During the April 8 virtual kaffe klatsch with RSA, nobody brought up the possibility of a Sara Duterte or Bong Go for president. Both are frontrunners in early surveys of presidential choices.
Had Sara or Bong’s names been mentioned, RSA, ever ready to say nice things about people, even those he hates, would have wholeheartedly embraced the thought of either succeeding Tatay Digong Duterte, a close friend.
In this connection, in a succeeding chat, RSA compared notes on who will make a good president. His list of qualities for a presidential wannabee is long. They include:
“Proven track record of performance in government, not tarnished by corruption, consistency, sincerity, and honesty in serving the people; tenaciousness and intelligence; someone who is a hard-worker and a doer, and most of all, someone who has the capacity to lead the country’s full recovery from the pandemic and on to the next level of growth.”
Having run the Philippines’ largest company for 30 years if not longer, RSA has had practice recruiting the best, brightest and most honest CEOs and managers. So his benchmarks can be formidable to hurdle.

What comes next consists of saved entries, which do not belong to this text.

-- pv_equiv track=rewrite | github.com/mohit2502/CPSC597 | pythonProject/main.py | add_node_ext
-- ===== SOURCE A (Python) =====
-- def strip_split(x):
--     x = x.replace(',', '')
--     x = x.replace('<', '')
--     x = x.replace('>', '')
--     x = x.split()
--     return x
--
-- def add_node_ext(t, x_id, gn):
--     graph_node = gn.copy()
--     if None != x_id:
--         x_id = strip_split(x_id)
--         for x in x_id:
--             if ("From" == t):
--                 graph_node.insert(0, x)
--             else:
--                 graph_node.append(x)
--     return graph_node
-- ===== SOURCE B (Python) =====
-- def add_node_ext(t, x_id, gn):
--     if x_id is None:
--         return list(gn)
--     # single character-level scan: skip ',<>' and cut tokens at whitespace
--     tokens = []
--     cur = []
--     for c in x_id + ' ':
--         if c in ',<>':
--             continue
--         if c.isspace():
--             if cur:
--                 tokens.append(''.join(cur))
--                 cur = []
--         else:
--             cur.append(c)
--     if t == "From":
--         return tokens[::-1] + gn
--     return gn + tokens
-- ===== Notes on version B (the rewrite author's own statement) =====
-- stated objective: alternative
-- what changed: Replaced A's three whole-string replace passes, split() and per-token insert(0)/append mutation loop with a single character-level scan that skips ',<>' and cuts tokens at whitespace, then builds the result as one list concatenation (reversed tokens prepended for 'From').
import Mathlib
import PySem

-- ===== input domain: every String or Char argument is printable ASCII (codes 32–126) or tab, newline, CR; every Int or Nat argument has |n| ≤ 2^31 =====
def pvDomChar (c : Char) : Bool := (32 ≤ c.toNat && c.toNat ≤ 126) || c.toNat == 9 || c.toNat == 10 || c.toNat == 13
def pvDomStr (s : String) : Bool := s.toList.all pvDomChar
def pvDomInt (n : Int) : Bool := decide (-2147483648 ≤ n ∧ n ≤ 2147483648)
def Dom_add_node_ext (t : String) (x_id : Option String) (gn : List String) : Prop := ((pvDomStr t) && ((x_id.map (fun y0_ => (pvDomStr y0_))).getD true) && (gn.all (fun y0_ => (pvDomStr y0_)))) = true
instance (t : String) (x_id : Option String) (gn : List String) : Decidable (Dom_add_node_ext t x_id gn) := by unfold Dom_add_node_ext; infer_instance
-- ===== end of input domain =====

-- B replaces A's three whole-string replace passes + split + per-token insert/append mutation loop
-- with one character-level scan that tokenizes directly, followed by a single concatenation (objective: simpler).

-- ===== PORT A =====
def strip_split (x : String) : List String :=
  let x := PySem.Str.replace x "," ""
  let x := PySem.Str.replace x "<" ""
  let x := PySem.Str.replace x ">" ""
  PySem.Str.split₀ x

def add_node_ext (t : String) (x_id : Option String) (gn : List String) : List String :=
  let graph_node := gn
  match x_id with
  | none => graph_node
  | some s =>
    let xs := strip_split s
    xs.foldl (fun acc x => if "From" == t then x :: acc else acc ++ [x]) graph_node

-- ===== PORT B =====
-- one step of B's scan: skip ',' '<' '>', flush the current token at whitespace, else extend it
-- (PySem.Chars.isspace c is Python's c.isspace(); exact on the ASCII domain)
def bStep (st : List String × List Char) (c : Char) : List String × List Char :=
  if c = ',' ∨ c = '<' ∨ c = '>' then st
  else if PySem.Chars.isspace c then
    (if st.2 = [] then st else (st.1 ++ [String.ofList st.2], []))
  else (st.1, st.2 ++ [c])

def add_node_ext_alt (t : String) (x_id : Option String) (gn : List String) : List String :=
  match x_id with
  | none => gn
  | some s =>
    -- trailing sentinel ' ' flushes the last token, as in Source B's `for c in x_id + ' '`
    let tokens := ((s.toList ++ [' ']).foldl bStep ([], [])).1
    if t == "From" then tokens.reverse ++ gn else gn ++ tokens

-- ===== PRECONDITION & SPEC =====
def Spec_add_node_ext (t : String) (x_id : Option String) (gn : List String) (out : List String) : Prop := out = add_node_ext_alt t x_id gn
instance (t : String) (x_id : Option String) (gn : List String) (out : List String) : Decidable (Spec_add_node_ext t x_id gn out) := by unfold Spec_add_node_ext; infer_instance

-- ===== CLAIM =====
def Claim_equal_add_node_ext : Prop := ∀ (t : String) (x_id : Option String) (gn : List String), Dom_add_node_ext t x_id gn → Spec_add_node_ext t x_id gn (add_node_ext t x_id gn)

-- ===== LEMMAS AND PROOFS =====

-- the characters B's scan keeps (Python: not in ',<>')
def pvKeep (c : Char) : Bool := !(c == ',' || c == '<' || c == '>')

-- the flush/extend part of bStep (bStep with the skip branch removed)
def pvStep2 (st : List String × List Char) (c : Char) : List String × List Char :=
  if PySem.Chars.isspace c then
    (if st.2 = [] then st else (st.1 ++ [String.ofList st.2], []))
  else (st.1, st.2 ++ [c])

lemma bStep_eq (st : List String × List Char) (c : Char) :
    bStep st c = if pvKeep c then pvStep2 st c else st := by
  by_cases h : c = ',' ∨ c = '<' ∨ c = '>'
  · have hk : pvKeep c = false := by rcases h with h | h | h <;> simp [pvKeep, h]
    simp [bStep, h, hk]
  · have hk : pvKeep c = true := by simp [pvKeep]; tauto
    simp [bStep, pvStep2, h, hk]

-- A's single-character replace with "" is a filter
lemma replace_go_filter (d : Char) :
    ∀ (fuel : Nat) (l acc : List Char), l.length ≤ fuel →
      PySem.Chars.replace.go [d] [] fuel l acc = acc.reverse ++ l.filter (fun c => !(c == d)) := by
  intro fuel
  induction fuel with
  | zero =>
    intro l acc h
    cases l with
    | nil => simp [PySem.Chars.replace.go]
    | cons c t => simp at h
  | succ n ih =>
    intro l acc h
    cases l with
    | nil => simp [PySem.Chars.replace.go]
    | cons c t =>
      by_cases hd : c = d
      · subst hd
        have hp : [c].isPrefixOf (c :: t) = true := by simp [List.isPrefixOf]
        simp only [PySem.Chars.replace.go, hp, if_pos, List.length_cons, List.length_nil,
          List.drop_succ_cons, List.drop_zero, List.reverse_nil, List.nil_append]
        rw [ih t acc (by simpa using Nat.le_of_succ_le_succ h)]
        simp
      · have hp : [d].isPrefixOf (c :: t) = false := by
          simp [List.isPrefixOf]; exact fun e => hd e.symm
        simp only [PySem.Chars.replace.go, hp]
        rw [ih t _ (by simpa using Nat.le_of_succ_le_succ h)]
        simp [hd]

lemma replace_single (d : Char) (cs : List Char) :
    PySem.Chars.replace cs [d] [] = cs.filter (fun c => !(c == d)) := by
  unfold PySem.Chars.replace
  simp [replace_go_filter d cs.length cs [] (le_refl _)]

-- split₀.go's accumulator factors out
lemma split₀_go_acc :
    ∀ (cs cur : List Char) (acc : List (List Char)),
      PySem.Chars.split₀.go cs cur acc = acc.reverse ++ PySem.Chars.split₀.go cs cur [] := by
  intro cs
  induction cs with
  | nil =>
    intro cur acc
    by_cases h : cur.isEmpty <;> simp [PySem.Chars.split₀.go, h]
  | cons c rest ih =>
    intro cur acc
    by_cases hs : PySem.Chars.isspace c
    · by_cases hc : cur.isEmpty
      · simp only [PySem.Chars.split₀.go, hs, hc, if_pos]
        exact ih [] acc
      · simp only [PySem.Chars.split₀.go, hs, if_pos, hc, if_neg, Bool.false_eq_true,
          not_false_iff]
        rw [ih [] (cur.reverse :: acc), ih [] [cur.reverse]]
        simp
    · simp only [PySem.Chars.split₀.go, hs, Bool.false_eq_true, if_neg, not_false_iff]
      exact ih (c :: cur) acc

-- B's flush/extend fold computes split₀ (token list forward, current token forward)
lemma fold_step2_go :
    ∀ (cs cur : List Char) (ts : List String),
      ((cs ++ [' ']).foldl pvStep2 (ts, cur)).1
        = ts ++ (PySem.Chars.split₀.go cs cur.reverse []).map String.ofList := by
  intro cs
  induction cs with
  | nil =>
    intro cur ts
    have hs : PySem.Chars.isspace ' ' = true := by decide
    by_cases hc : cur = []
    · subst hc; simp [pvStep2, hs, PySem.Chars.split₀.go]
    · have : cur.reverse.isEmpty = false := by
        simp [hc]
      simp [pvStep2, hs, hc, PySem.Chars.split₀.go, this]
  | cons c rest ih =>
    intro cur ts
    by_cases hs : PySem.Chars.isspace c
    · by_cases hc : cur = []
      · subst hc
        have h2 : pvStep2 (ts, ([] : List Char)) c = (ts, []) := by simp [pvStep2, hs]
        simp only [List.cons_append, List.foldl_cons, h2]
        rw [ih [] ts]
        simp [PySem.Chars.split₀.go, hs]
      · have h2 : pvStep2 (ts, cur) c = (ts ++ [String.ofList cur], []) := by
          simp [pvStep2, hs, hc]
        have hre : cur.reverse.isEmpty = false := by simp [hc]
        simp only [List.cons_append, List.foldl_cons, h2]
        rw [ih [] (ts ++ [String.ofList cur])]
        simp only [PySem.Chars.split₀.go, hs, if_pos, hre, Bool.false_eq_true, if_neg,
          not_false_iff]
        rw [split₀_go_acc rest [] [cur.reverse.reverse]]
        simp
    · have h2 : pvStep2 (ts, cur) c = (ts, cur ++ [c]) := by simp [pvStep2, hs]
      simp only [List.cons_append, List.foldl_cons, h2]
      rw [ih (cur ++ [c]) ts]
      simp [PySem.Chars.split₀.go, hs]

-- the three filters of A's replaces compose to B's keep-predicate
lemma filter3_keep (cs : List Char) :
    ((cs.filter (fun c => !(c == ','))).filter (fun c => !(c == '<'))).filter (fun c => !(c == '>'))
      = cs.filter pvKeep := by
  simp only [List.filter_filter]
  apply List.filter_congr
  intro c _
  unfold pvKeep
  cases h1 : c == ',' <;> cases h2 : c == '<' <;> cases h3 : c == '>' <;> simp_all

-- B's tokens equal A's strip_split
lemma tokens_eq_strip_split (s : String) :
    ((s.toList ++ [' ']).foldl bStep ([], [])).1 = strip_split s := by
  have hb : bStep = (fun x y => if pvKeep y then pvStep2 x y else x) := by
    funext st c; exact bStep_eq st c
  calc ((s.toList ++ [' ']).foldl bStep ([], [])).1
      = ((s.toList ++ [' ']).foldl (fun x y => if pvKeep y then pvStep2 x y else x) ([], [])).1 := by
        rw [hb]
    _ = (((s.toList ++ [' ']).filter pvKeep).foldl pvStep2 ([], [])).1 := by
        rw [List.foldl_filter]
    _ = ((s.toList.filter pvKeep ++ [' ']).foldl pvStep2 ([], [])).1 := by
        have : pvKeep ' ' = true := by decide
        simp [List.filter_append, this]
    _ = (PySem.Chars.split₀.go (s.toList.filter pvKeep) [] []).map String.ofList := by
        rw [fold_step2_go (s.toList.filter pvKeep) [] []]
        simp
    _ = strip_split s := by
        unfold strip_split PySem.Str.split₀ PySem.Str.replace PySem.Chars.split₀
        simp only [String.toList_ofList, String.toList_empty]
        rw [show ((",":String)).toList = [','] from rfl, show (("<":String)).toList = ['<'] from rfl,
            show ((">":String)).toList = ['>'] from rfl]
        rw [replace_single, replace_single, replace_single, filter3_keep]

-- A's prepend/append loop as one concatenation
lemma foldl_ins (b : Bool) (xs gn : List String) :
    xs.foldl (fun acc x => if b then x :: acc else acc ++ [x]) gn
      = if b then xs.reverse ++ gn else gn ++ xs := by
  induction xs generalizing gn with
  | nil => cases b <;> simp
  | cons a l ih => cases b <;> simp_all

-- ===== VERDICT =====
theorem add_node_ext_spec : Claim_equal_add_node_ext := by
  intro t x_id gn _
  unfold Spec_add_node_ext add_node_ext add_node_ext_alt
  cases x_id with
  | none => rfl
  | some s =>
    dsimp only
    rw [foldl_ins ("From" == t) (strip_split s) gn, tokens_eq_strip_split s]
    by_cases h : t = "From"
    · subst h; simp
    · have h1 : ("From" == t) = false := by simpa using fun e => h e.symm
      have h2 : (t == "From") = false := by simpa using h
      rw [h1, h2]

Still, Ramon Ang acknowledges that obviously, even if a candidate has the best of qualifications, they do not guarantee electoral victory. Many other factors come into play. Political machinery, political alliances, money.
But what could potentially be a game-changer for any candidate at this point?
“I’m no expert in elections or politics, but the bottomline is, I believe President Duterte will still be the major factor in 2022. He continues to enjoy our people’s trust by a high margin. Whoever the President picks would most likely be the candidate to beat.”
Is RSA speaking as an astute politician or a savvy businessman? Ask him.